Park City’s Cole McDonald’s ‘miracle’ run pushes him into World Cup spotlight
The teenager becomes one of the country’s top moguls skiers overnight
“I have to win it in order to get a chance at the Olympics and the World Cup.”
That’s what Park City moguls skier Cole McDonald told his mom, Hong, the night before an FIS Open competition in Idre Fjall, Sweden, on Nov. 21.
He had been named to the U.S. Freestyle Moguls development team in July and finished fifth on the first day of the FIS Open, but he was also ranked just 64th in the world in the FIS points list that was released just a few days before the Idre Fjall event. In a competition packed with some of the best moguls skiers, the odds of a relatively unknown 18-year-old taking home first place seemed small.
Yet, at the end of the day, it was McDonald who finished in first place for the first time in his career, kicking off a wild ride that will include the opportunity to compete on his home course at Deer Valley Resort this week and potentially a trip to the Olympics.

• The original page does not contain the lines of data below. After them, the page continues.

-- pv_equiv track=rewrite | github.com/copperfield42/itertools_recipes | itertools_recipes.py | ida_y_vuelta
-- ===== SOURCE A (Python) =====
-- from itertools import chain, count, cycle, dropwhile, repeat, takewhile
--
-- def ida_y_vuelta(iterable):
--     u"""s-> s0,s1,s2,...,sn-2,sn-1,sn,sn-1,sn-2,...,s2,s1,s0"""
--     try:
--         ida = iter(iterable)
--         vue = reversed(iterable)
--         next(vue,None)
--         for x in chain(ida,vue):
--             yield x
--     except TypeError:
--         vue = list()
--         for x in iterable:
--             yield x
--             vue.append(x)
--         if vue:
--             vue.pop()
--         for x in reversed(vue):
--             yield x
-- ===== SOURCE B (Python) =====
-- def ida_y_vuelta(iterable):
--     u"""s-> s0,s1,s2,...,sn-2,sn-1,sn,sn-1,sn-2,...,s2,s1,s0"""
--     seq = list(iterable)
--     n = len(seq)
--     out = [None] * (2 * n - 1 if n else 0)
--     for i, x in enumerate(seq):
--         out[i] = x
--         out[2 * n - 2 - i] = x
--     yield from out
-- ===== Notes on version B (the rewrite author's own statement) =====
-- stated objective: alternative
-- what changed: B preallocates a result buffer of length 2n-1 and, in one pass, writes each element into both its forward position i and its mirrored position 2n-2-i, instead of A's chain of the iterator with a reversed iterator whose head is dropped via next().
import Mathlib
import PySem

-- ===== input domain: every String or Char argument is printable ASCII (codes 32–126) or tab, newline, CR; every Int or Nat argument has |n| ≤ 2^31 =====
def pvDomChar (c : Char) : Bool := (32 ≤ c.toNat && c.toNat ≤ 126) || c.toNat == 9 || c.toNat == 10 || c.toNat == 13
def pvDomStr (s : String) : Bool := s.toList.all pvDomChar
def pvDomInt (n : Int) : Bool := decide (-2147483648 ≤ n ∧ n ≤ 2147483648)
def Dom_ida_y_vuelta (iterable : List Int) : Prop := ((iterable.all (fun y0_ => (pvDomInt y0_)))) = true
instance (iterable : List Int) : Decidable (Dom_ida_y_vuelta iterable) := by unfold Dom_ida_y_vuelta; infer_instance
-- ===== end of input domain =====

-- B replaces A's chained iterators (forward iterator, then a reversed iterator with
-- its head dropped by next()) with a preallocated buffer of length 2n-1 filled in one
-- pass by mirrored writes; same cost, different algorithm.

-- ===== PORT A =====
-- A (list input, so no TypeError branch): yields the iterable forward, then
-- reversed(iterable) with its first element dropped via next(vue, None).
def ida_y_vuelta (iterable : List Int) : List Int :=
  iterable ++ iterable.reverse.drop 1

-- ===== PORT B =====
-- B: out = [None]*(2n-1 if n else 0); for i,x in enumerate(seq): out[i] = x;
-- out[2n-2-i] = x.  The placeholder (Python None) is never read — every position is
-- overwritten — so it is ported as 0.  enumerate ↦ List.zipIdx (value, index) pairs.
def ida_y_vuelta_alt (iterable : List Int) : List Int :=
  let n := iterable.length
  let out := List.replicate (if n = 0 then 0 else 2 * n - 1) (0 : Int)
  (iterable.zipIdx.foldl
    (fun out p => (out.set p.2 p.1).set (2 * n - 2 - p.2) p.1) out)

-- ===== PRECONDITION & SPEC =====
def Spec_ida_y_vuelta (iterable : List Int) (out : List Int) : Prop := out = ida_y_vuelta_alt iterable
instance (iterable : List Int) (out : List Int) : Decidable (Spec_ida_y_vuelta iterable out) := by unfold Spec_ida_y_vuelta; infer_instance

-- ===== CLAIM (what is proved, stated in full; the proofs are below) =====
def Claim_equal_ida_y_vuelta : Prop := ∀ (iterable : List Int), Dom_ida_y_vuelta iterable → Spec_ida_y_vuelta iterable (ida_y_vuelta iterable)

-- ===== LEMMAS AND PROOFS =====

-- elementwise characterisation of the fold: position j holds xs[j-k] if some
-- forward write k ≤ j < n hit it, else the mirrored value, else the old buffer.
theorem pv_fold_get (n : Nat) (xs : List Int) (k : Nat) (out : List Int)
    (hk : k + xs.length = n) (hlen : out.length = 2 * n - 1) (j : Nat) :
    ((xs.zipIdx k).foldl
      (fun out p => (out.set p.2 p.1).set (2 * n - 2 - p.2) p.1) out)[j]?
      = if k ≤ j ∧ j < n then xs[j - k]?
        else if n ≤ j + 1 ∧ j + k ≤ 2 * n - 2 then xs[(2 * n - 2 - j) - k]?
        else out[j]? := by
  induction xs generalizing k out with
  | nil =>
      simp only [List.zipIdx_nil, List.foldl_nil]
      simp only [List.length_nil] at hk
      split_ifs with h1 h2
      · omega
      · -- k = n; here n = 0 is forced, so both sides are none
        have hn : n = 0 := by omega
        subst hn
        have hout : out = [] := List.eq_nil_of_length_eq_zero (by omega)
        subst hout
        simp
      · rfl
  | cons x rest ih =>
      rw [List.zipIdx_cons, List.foldl_cons]
      have hk' : (k + 1) + rest.length = n := by
        simp only [List.length_cons] at hk; omega
      have hkn : k < n := by simp only [List.length_cons] at hk; omega
      have hk2 : k ≤ 2 * n - 2 := by omega
      have hlen' : ((out.set k x).set (2 * n - 2 - k) x).length = 2 * n - 1 := by
        simp [hlen]
      rw [ih (k + 1) _ hk' hlen']
      by_cases hf : k + 1 ≤ j ∧ j < n
      · -- j after this step's forward position: this step's writes are invisible
        rw [if_pos hf, if_pos (show k ≤ j ∧ j < n by omega)]
        have hsub : j - k = (j - (k + 1)) + 1 := by omega
        rw [hsub]
        simp
      · rw [if_neg hf]
        by_cases hm : n ≤ j + 1 ∧ j + (k + 1) ≤ 2 * n - 2
        · -- j before this step's mirror position: writes invisible, index shifts
          rw [if_pos hm, if_neg (show ¬(k ≤ j ∧ j < n) by omega),
              if_pos (show n ≤ j + 1 ∧ j + k ≤ 2 * n - 2 by omega)]
          have hsub : (2 * n - 2 - j) - k = ((2 * n - 2 - j) - (k + 1)) + 1 := by omega
          rw [hsub]
          simp
        · rw [if_neg hm]
          by_cases hj : j = k
          · -- this step's forward write (if k = n-1 the mirror rewrites the same x)
            rw [if_pos (show k ≤ j ∧ j < n by omega)]
            have hsub : j - k = 0 := by omega
            rw [hsub]
            simp only [List.getElem?_cons_zero, List.getElem?_set,
                       List.length_set, hlen]
            split_ifs <;> first | rfl | omega
          · by_cases hj2 : j = 2 * n - 2 - k
            · -- this step's mirror write position
              rw [if_neg (show ¬(k ≤ j ∧ j < n) by omega),
                  if_pos (show n ≤ j + 1 ∧ j + k ≤ 2 * n - 2 by omega)]
              have h0 : (2 * n - 2 - j) - k = 0 := by omega
              rw [h0]
              simp only [List.getElem?_cons_zero, List.getElem?_set,
                         List.length_set, hlen]
              split_ifs <;> first | rfl | omega
            · -- untouched by this step
              rw [if_neg (show ¬(k ≤ j ∧ j < n) by omega),
                  if_neg (show ¬(n ≤ j + 1 ∧ j + k ≤ 2 * n - 2) by omega),
                  List.getElem?_set, List.getElem?_set,
                  if_neg (show ¬(2 * n - 2 - k = j) by omega),
                  if_neg (show ¬(k = j) by omega)]

theorem pv_alt_eq (xs : List Int) : ida_y_vuelta_alt xs = xs ++ xs.reverse.drop 1 := by
  by_cases h0 : xs.length = 0
  · rw [List.eq_nil_of_length_eq_zero h0]
    rfl
  · unfold ida_y_vuelta_alt
    have hn1 : 1 ≤ xs.length := by omega
    have hlen : (List.replicate (if xs.length = 0 then 0 else 2 * xs.length - 1) (0 : Int)).length
        = 2 * xs.length - 1 := by
      rw [if_neg h0]; simp
    apply List.ext_getElem?
    intro j
    rw [pv_fold_get xs.length xs 0 _ (by omega) hlen j]
    simp only [Nat.sub_zero, Nat.add_zero, Nat.zero_le, true_and]
    by_cases h1 : j < xs.length
    · rw [if_pos h1, List.getElem?_append_left (by omega)]
    · rw [if_neg h1]
      by_cases h2 : j ≤ 2 * xs.length - 2
      · rw [if_pos (by omega)]
        rw [List.getElem?_append_right (by omega), List.getElem?_drop]
        have hrev : 1 + (j - xs.length) < xs.length := by omega
        rw [List.getElem?_reverse hrev]
        congr 1
        omega
      · rw [if_neg (by omega)]
        rw [List.getElem?_eq_none (by rw [hlen]; omega),
            List.getElem?_eq_none (by simp; omega)]

-- ===== VERDICT (by name: the statement is the Claim_ definition above) =====
theorem ida_y_vuelta_spec : Claim_equal_ida_y_vuelta := by
  intro xs _
  unfold Spec_ida_y_vuelta ida_y_vuelta
  rw [pv_alt_eq]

“It’s been pretty insane, being up at this level and actually being competitive with a lot of them,” he said. “Coming into this season, my goal was just to make one World Cup, and, yeah, it ended up being pretty much the whole thing.”
McDonald got into moguls skiing at 7 years old when Hong, then a single mom, signed him and his brother up for the Wasatch Freestyle team to keep them busy. It turned out that moguls skiing came to him naturally.
“He would be skiing under the chairlifts on the bumps, and people would turn their heads to watch him because he was that smooth of a moguls skier at 7 years old without any training at all,” Hong said. “He just took to moguls skiing as a natural athlete.”
By the age of 14, McDonald was performing cork 1080s. Moguls skiing soon turned into an obsession. He would spend hours watching the likes of Canadian greats Mikael Kingsbury and Alexandre Bilodeau, studying their techniques and dreaming of his own Olympic opportunity.
“He wasn’t watching TV, he was watching YouTube videos over and over,” Hong said. “He must have studied Kingsbury and Bilodeau, who were the reigning champions at this time, thousands and thousands of hours watching these videos over and over again.”
Now, McDonald competes alongside his idol Kingsbury on a regular basis. He made his World Cup debut in Ruka, Finland, on Dec. 4 and immediately made an impact. He finished in fifth place, despite being the youngest skier in the field.
“I’m one of the youngest skiers usually in the finals events that are getting pretty good results,” he said. “I’m not too nervous about it, being one of the younger guys out there, but it’s pretty cool that I’m able to compete with guys that have 10-plus more years of skiing than I do.”
McDonald’s best finish this season came in a dual moguls event in Alpe d’Huez, France, where he advanced to the semifinals only to meet Kingsbury. His upset bid ended prematurely when he crashed, but the day also included squaring off with Ikuma Horishima and Pavel Kolmakov, two of the top four overall moguls skiers in the world. He managed to finish fourth in that event.
“I would be in a ball crying, right, and he went up and went against them,” Hong said. “Like he said, to know your competition, you have to face them, and that’s what he did. To go up against that in a World Cup competition — the third World Cup ever in his lifetime — to get that bracket, and he was honored and he was thrilled with that competition.”
McDonald sits in 10th place entering the Deer Valley World Cup — whose moguls competitions are scheduled Thursday and Friday — right behind fellow Parkite Nick Page. The two teenagers are close away from the slopes as well, and McDonald said that they were “almost rivals” growing up in Wasatch Freestyle together. Plus, Page, last year’s FIS Rookie of the Year, should know a thing or two about being a young skier on the World Cup circuit.
“We’ve pretty much known each other for 10 years, and there’s a bunch of really cute photos of us when we were younger,” McDonald said. “I think him and I being together has been great because we push each other back and forth. If he does a trick, I have to do it as well, and I think it’s a really healthy thing, and it helps both of us a lot.”
The past few months have been a blur for the McDonalds. And everything comes back to that one FIS Open in Sweden. That one event changed everything. McDonald went from being on the U.S. development team to making his first World Cup start to being an Olympic hopeful in just a matter of months.
“Just a miracle,” Hong said.
Now, he’s finally getting his opportunity to compete at Deer Valley in a World Cup, something that he’s always been working toward. McDonald has been a forerunner for the event for the last few years, but this will be his first time competing. He’ll have plenty of friends and family cheering him on.
“It’s one of the most iconic courses definitely on the World Cup tour,” he said. “I’ve always just dreamed of competing on the course because I’ve watched it basically for the last 10 years. I’ve always just dreamed of being in that start gate, just like all the other athletes have, and showing my home crowd what I can do.”
Hong mentions how announcers often refer to her son as “unheralded” or “the youngster” when he’s competing. But after this season, the former might not be true anymore.